On Wednesday, 12 June 2013 at 01:35:47 UTC, Adam D. Ruppe wrote:
> 	// byte multiplication, answer goes into a 16 bit register, but we could truncate it too


BTW just as a personal note you might be amused by, this multiply instruction beat the crap out of me when I was learning x86 assembly back in the day. Figuring out what was multiplied by what and where the answer went took me an embarrassingly long time, so I avoided mul and div for quite a while when coding. I'd say mul is slow anyway so that's why I was avoiding it, but the truth was I just didn't know how it worked! The instruction sheet saying the product is stored in DX:AX didn't help much, I remember thinking it meant a memory address and getting all kinds of nonsense trying to read from it....

So I'm talking now partially because I'm a bit proud to know all this stuff after my early failures all that time ago.

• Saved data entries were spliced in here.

-- pv_equiv track=rewrite | github.com/drahmuty/Algorithm-Design-Manual | 02-03 "Light, More Light".py | light
-- ===== SOURCE A (Python) =====
-- def light(n):
--     x = 0
--     for i in range(1, n+1):
--         if n % i == 0:
--             x += 1
--     if x % 2 == 0:
--         return 'off'
--     else:
--         return 'on'
-- ===== SOURCE B (Python) =====
-- def light(n):
--     # Bulb is on iff n has an odd number of divisors, i.e. iff n is a perfect square.
--     if n <= 0:
--         return 'off'
--     r = 0
--     while (r + 1) * (r + 1) <= n:
--         r += 1
--     return 'on' if r * r == n else 'off'
-- ===== Notes on version B (the rewrite author's own statement) =====
-- stated objective: faster
-- what changed: Replaces the O(n) divisor-counting loop by the perfect-square test (odd divisor count iff perfect square), computing the integer square root with an O(sqrt n) incrementing loop.
import Mathlib
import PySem

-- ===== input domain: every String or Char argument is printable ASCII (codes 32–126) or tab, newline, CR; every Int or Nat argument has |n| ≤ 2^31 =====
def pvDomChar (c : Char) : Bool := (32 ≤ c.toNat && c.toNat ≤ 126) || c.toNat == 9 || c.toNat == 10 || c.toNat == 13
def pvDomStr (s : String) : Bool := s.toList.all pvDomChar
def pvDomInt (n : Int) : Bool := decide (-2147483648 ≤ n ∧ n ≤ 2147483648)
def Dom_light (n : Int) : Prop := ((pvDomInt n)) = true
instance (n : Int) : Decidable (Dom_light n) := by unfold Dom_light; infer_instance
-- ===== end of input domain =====

-- B replaces A's O(n) divisor-counting loop by the perfect-square test (odd divisor
-- count iff perfect square), finding the integer square root with an O(√n) loop.

-- ===== PORT A =====
def light (n : Int) : String :=
  let x : Int := (PySem.List.pyRange 1 (n + 1) 1).foldl
      (fun x i => if PySem.Int.mod n i = 0 then x + 1 else x) 0
  if PySem.Int.mod x 2 = 0 then "off" else "on"

-- ===== PORT B =====
-- termination fact for B's while-loop: if (r+1)² ≤ n the loop continues and n - r shrinks
lemma lightLoop_dec {n r : Int} (h : (r + 1) * (r + 1) ≤ n) :
    (n - (r + 1)).toNat < (n - r).toNat := by
  have : r < n := by nlinarith [mul_self_nonneg (r + 1), mul_self_nonneg r]
  omega

def lightLoop (n r : Int) : Int :=
  if h : (r + 1) * (r + 1) ≤ n then lightLoop n (r + 1) else r
termination_by (n - r).toNat
decreasing_by exact lightLoop_dec h

def light_alt (n : Int) : String :=
  if n ≤ 0 then "off"
  else if lightLoop n 0 * lightLoop n 0 = n then "on" else "off"

-- ===== PRECONDITION & SPEC =====
def Spec_light (n : Int) (out : String) : Prop := out = light_alt n
instance (n : Int) (out : String) : Decidable (Spec_light n out) := by unfold Spec_light; infer_instance

-- ===== CLAIM (what is proved, stated in full; the proofs are below) =====
def Claim_equal_light : Prop := ∀ (n : Int), Dom_light n → Spec_light n (light n)

-- ===== LEMMAS AND PROOFS =====

-- B's loop computes the integer square root
lemma lightLoop_spec_aux (n : Int) (fu : ℕ) : ∀ r : Int, (n - r).toNat ≤ fu → 0 ≤ r → r * r ≤ n →
    0 ≤ lightLoop n r ∧ lightLoop n r * lightLoop n r ≤ n ∧
      n < (lightLoop n r + 1) * (lightLoop n r + 1) := by
  induction fu with
  | zero =>
    intro r hle hr hrr
    by_cases h : (r + 1) * (r + 1) ≤ n
    · exact absurd (lightLoop_dec h) (by omega)
    · rw [lightLoop, dif_neg h]
      exact ⟨hr, hrr, lt_of_not_ge h⟩
  | succ fu ih =>
    intro r hle hr hrr
    by_cases h : (r + 1) * (r + 1) ≤ n
    · rw [lightLoop, dif_pos h]
      exact ih (r + 1) (by have := lightLoop_dec h; omega) (by omega) h
    · rw [lightLoop, dif_neg h]
      exact ⟨hr, hrr, lt_of_not_ge h⟩

lemma lightLoop_spec (n : Int) (hn : 0 ≤ n) :
    0 ≤ lightLoop n 0 ∧ lightLoop n 0 * lightLoop n 0 ≤ n ∧
      n < (lightLoop n 0 + 1) * (lightLoop n 0 + 1) :=
  lightLoop_spec_aux n (n - 0).toNat 0 le_rfl le_rfl (by omega)

-- squeeze: a square k² lying in [R², (R+1)²) with R, k ≥ 0 forces R = k
lemma sq_squeeze {R k n : Int} (hR : 0 ≤ R) (hk : 0 ≤ k) (h1 : R * R ≤ n)
    (h2 : n < (R + 1) * (R + 1)) (hkn : k * k = n) : R = k := by
  rcases lt_trichotomy R k with h | h | h
  · nlinarith
  · exact h
  · nlinarith

-- a fixed-point-free involution d ↦ m/d on t makes t even
lemma even_card_of_pairing (m : ℕ) (hm : m ≠ 0) (t : Finset ℕ)
    (ht : ∀ d ∈ t, d ∣ m ∧ m / d ∈ t ∧ m / d ≠ d) : Even t.card := by
  have h0 : ∑ _d ∈ t, (1 : ZMod 2) = 0 := by
    refine Finset.sum_involution (fun d _ => m / d) (fun a _ => by decide)
      (fun a ha h => (ht a ha).2.2) (fun a ha => (ht a ha).2.1) ?_
    intro a ha
    exact Nat.div_div_self (ht a ha).1 hm
  rw [Finset.sum_const, nsmul_eq_mul, mul_one] at h0
  exact even_iff_two_dvd.mpr (Fin.natCast_eq_zero.mp h0)

-- the classical fact: a positive integer has an odd number of divisors iff it is a square
lemma odd_card_divisors_iff (m : ℕ) (hm : m ≠ 0) : Odd m.divisors.card ↔ IsSquare m := by
  constructor
  · intro hodd
    by_contra hsq
    refine (Nat.not_even_iff_odd.mpr hodd) (even_card_of_pairing m hm m.divisors ?_)
    intro d hd
    have hdvd : d ∣ m := Nat.dvd_of_mem_divisors hd
    refine ⟨hdvd, Nat.mem_divisors.mpr ⟨Nat.div_dvd_of_dvd hdvd, hm⟩, ?_⟩
    intro hfix
    exact hsq ⟨d, by rw [← Nat.div_mul_cancel hdvd, hfix]⟩
  · rintro ⟨r, rfl⟩
    have hr : r ≠ 0 := by rintro rfl; exact hm rfl
    have hrmem : r ∈ (r * r).divisors := Nat.mem_divisors.mpr ⟨⟨r, rfl⟩, hm⟩
    have heven : Even ((r * r).divisors.erase r).card := by
      refine even_card_of_pairing (r * r) hm _ ?_
      intro d hd
      have hdm : d ∈ (r * r).divisors := Finset.mem_of_mem_erase hd
      have hdr : d ≠ r := Finset.ne_of_mem_erase hd
      have hdvd : d ∣ r * r := Nat.dvd_of_mem_divisors hdm
      have hself : d * (r * r / d) = r * r := Nat.mul_div_cancel' hdvd
      refine ⟨hdvd, Finset.mem_erase.mpr ⟨?_, Nat.mem_divisors.mpr ⟨Nat.div_dvd_of_dvd hdvd, hm⟩⟩, ?_⟩
      · intro hq
        apply hdr
        have hinv : r * r / (r * r / d) = d := Nat.div_div_self hdvd hm
        rw [hq] at hinv
        rw [← hinv, Nat.mul_div_cancel_left _ (Nat.pos_of_ne_zero hr)]
      · intro hq
        rw [hq] at hself
        exact hdr (Nat.mul_self_inj.mp hself)
    have hcard : (r * r).divisors.card = ((r * r).divisors.erase r).card + 1 :=
      (Finset.card_erase_add_one hrmem).symm
    rw [hcard]
    exact Even.add_one heven

-- A's loop counts the divisors of n
lemma countA (m : ℕ) (hm : 0 < m) :
    (PySem.List.pyRange 1 ((m : Int) + 1) 1).foldl
      (fun x i => if PySem.Int.mod (m : Int) i = 0 then x + 1 else x) (0 : Int)
      = (m.divisors.card : Int) := by
  rw [PySem.List.foldl_ite_add_one, zero_add]
  congr 1
  rw [PySem.List.pyRange_one, List.countP_map]
  have hlen : ((m : Int) + 1 - 1).toNat = m := by omega
  rw [hlen]
  have hc1 : (List.range m).countP
      ((fun i : Int => decide (PySem.Int.mod (m : Int) i = 0)) ∘ fun k : ℕ => 1 + (k : Int))
      = (List.range m).countP (fun k => decide ((1 + k) ∣ m)) := by
    refine List.countP_congr ?_
    intro k _
    simp only [Function.comp, decide_eq_true_eq]
    rw [PySem.Int.mod_eq_zero_iff_dvd]
    have h1 : (1 + (k : Int)) = ((1 + k : ℕ) : Int) := by push_cast; ring
    rw [h1, Int.natCast_dvd_natCast]
  rw [hc1]
  have hdiv : m.divisors.card = (List.range' 1 m).countP (fun d => decide (d ∣ m)) := by
    rw [Nat.divisors, Nat.Ico_eq_range']
    have h1 : m + 1 - 1 = m := by omega
    simp [h1, Finset.filter, Finset.card, Multiset.filter_coe, List.countP_eq_length_filter]
  rw [hdiv, List.range'_eq_map_range, List.countP_map]
  rfl

-- ===== VERDICT (by name: the statement is the Claim_ definition above) =====
theorem light_spec : Claim_equal_light := by
  intro n _
  unfold Spec_light light light_alt
  by_cases hn : n ≤ 0
  · rw [PySem.List.pyRange_one_eq_nil (by omega), if_pos hn]
    simp [PySem.Int.mod]
  · have hn' : 0 < n := lt_of_not_ge hn
    set m : ℕ := n.toNat with hmdef
    have hnm : n = (m : Int) := by omega
    have hx : (PySem.List.pyRange 1 (n + 1) 1).foldl
        (fun x i => if PySem.Int.mod n i = 0 then x + 1 else x) (0 : Int)
        = (m.divisors.card : Int) := by
      rw [hnm]; exact countA m (by omega)
    rw [hx, if_neg hn]
    obtain ⟨hR0, hRle, hRlt⟩ := lightLoop_spec n (by omega)
    have hkey : (lightLoop n 0 * lightLoop n 0 = n) ↔ IsSquare m := by
      constructor
      · intro h
        refine ⟨(lightLoop n 0).toNat, ?_⟩
        have hcast : (((lightLoop n 0).toNat * (lightLoop n 0).toNat : ℕ) : Int) = n := by
          push_cast
          rw [Int.toNat_of_nonneg hR0]
          exact h
        omega
      · rintro ⟨k, hk⟩
        have hkk : (k : Int) * (k : Int) = n := by rw [hnm, hk]; push_cast; ring
        have hRk := sq_squeeze hR0 (by positivity) hRle hRlt hkk
        rw [hRk]; exact hkk
    have hpar : (PySem.Int.mod ((m.divisors.card : ℕ) : Int) 2 = 0) ↔ ¬ IsSquare m := by
      rw [PySem.Int.mod_eq_zero_iff_dvd]
      rw [show (2 : Int) = ((2 : ℕ) : Int) from rfl, Int.natCast_dvd_natCast]
      rw [← even_iff_two_dvd, ← Nat.not_odd_iff_even, odd_card_divisors_iff m (by omega)]
    by_cases hsq : IsSquare m
    · rw [if_neg (by rw [hpar]; simpa using hsq), if_pos (hkey.mpr hsq)]
    · rw [if_pos (hpar.mpr hsq), if_neg (fun h => hsq (hkey.mp h))]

On Tue, 11 Jun 2013 20:58:17 -0400, Ali Çehreli <acehreli@yahoo.com> wrote:

> On 06/11/2013 05:48 PM, captaindet wrote:
>
>  > i think part of the problem is that '1' is an int. so the calculation
>  > must be promoted to integer.

No, the compiler knows that 1 could fit in a ubyte.  It has value-range-propagation.  Changing 1 to a ubyte type would not fix the problem.

The issue is the integer promotion when doing arithmetic.

> According to "Integer Promotions" and "Usual Arithmetic Conversions" there is no arithmetic operation that is executed in any type narrower than int:
>
>    http://dlang.org/type.html

This is exactly right, and the rule is:

"4. Else the integer promotions are done on each operand..."

which means both are upgraded to int before anything else occurs.

-Steve

On 2013-06-11 19:48, captaindet wrote:
> On 2013-06-11 07:35, Adam D. Ruppe wrote:
>> On Tuesday, 11 June 2013 at 10:12:27 UTC, Temtaime wrote:
>>> ubyte k = 10;
>>> ubyte c = k + 1;
>>>
>>> This code fails to compile because of: Error: cannot implicitly
>>> convert expression (cast(int)k + 1) of type int to ubyte
>>
>> The reason is arithmetic operations transform the operands into ints,
>> that's why the error says cast(int)k. Then it thinks int is too big
>> for ubyte. It really isn't about overflow, it is about truncation.
>>
>> That's why uint + 1 is fine. The result there is still 32 bits so
>> assigning it to a 32 bit number is no problem, even if it does
>> overflow. But k + 1 is promoted to int first, so it is a 32 bit
>> number and now the compiler complains that you are trying to shove it
>> into an 8 bit variable. Unless it can prove the result still fits in
>> 8 bits, it complains, and it doesn't look outside the immediate line
>> of code to try to prove it. So it thinks k can be 255, and 255 + 1 =
>> 256, which doesn't fit in 8 bits.
>>
>> The promotion to int is something D inherited from C and probably
>> isn't going anywhere.
>
> i think part of the problem is that '1' is an int. so the calculation must be promoted to integer.
> if we had byte and ubyte integer literals (suffix b/B and ub/UB?), then if all RHS arguments are (unsigned) bytes the compiler could infer that we are serious with sticking to bytes...
>
> ubyte k = 10; // or optional 10ub
> ubyte c = k + 1ub;

clarification: i was only half serious. i understand that indicating a byte literal is not enough and that the promotion rules would have to be altered too. however, i think it would be backwards compatible. then the question is if enough ppl want this feature badly enough to push the issue. i don't think this is the case meaning we will have to accept this little quirk.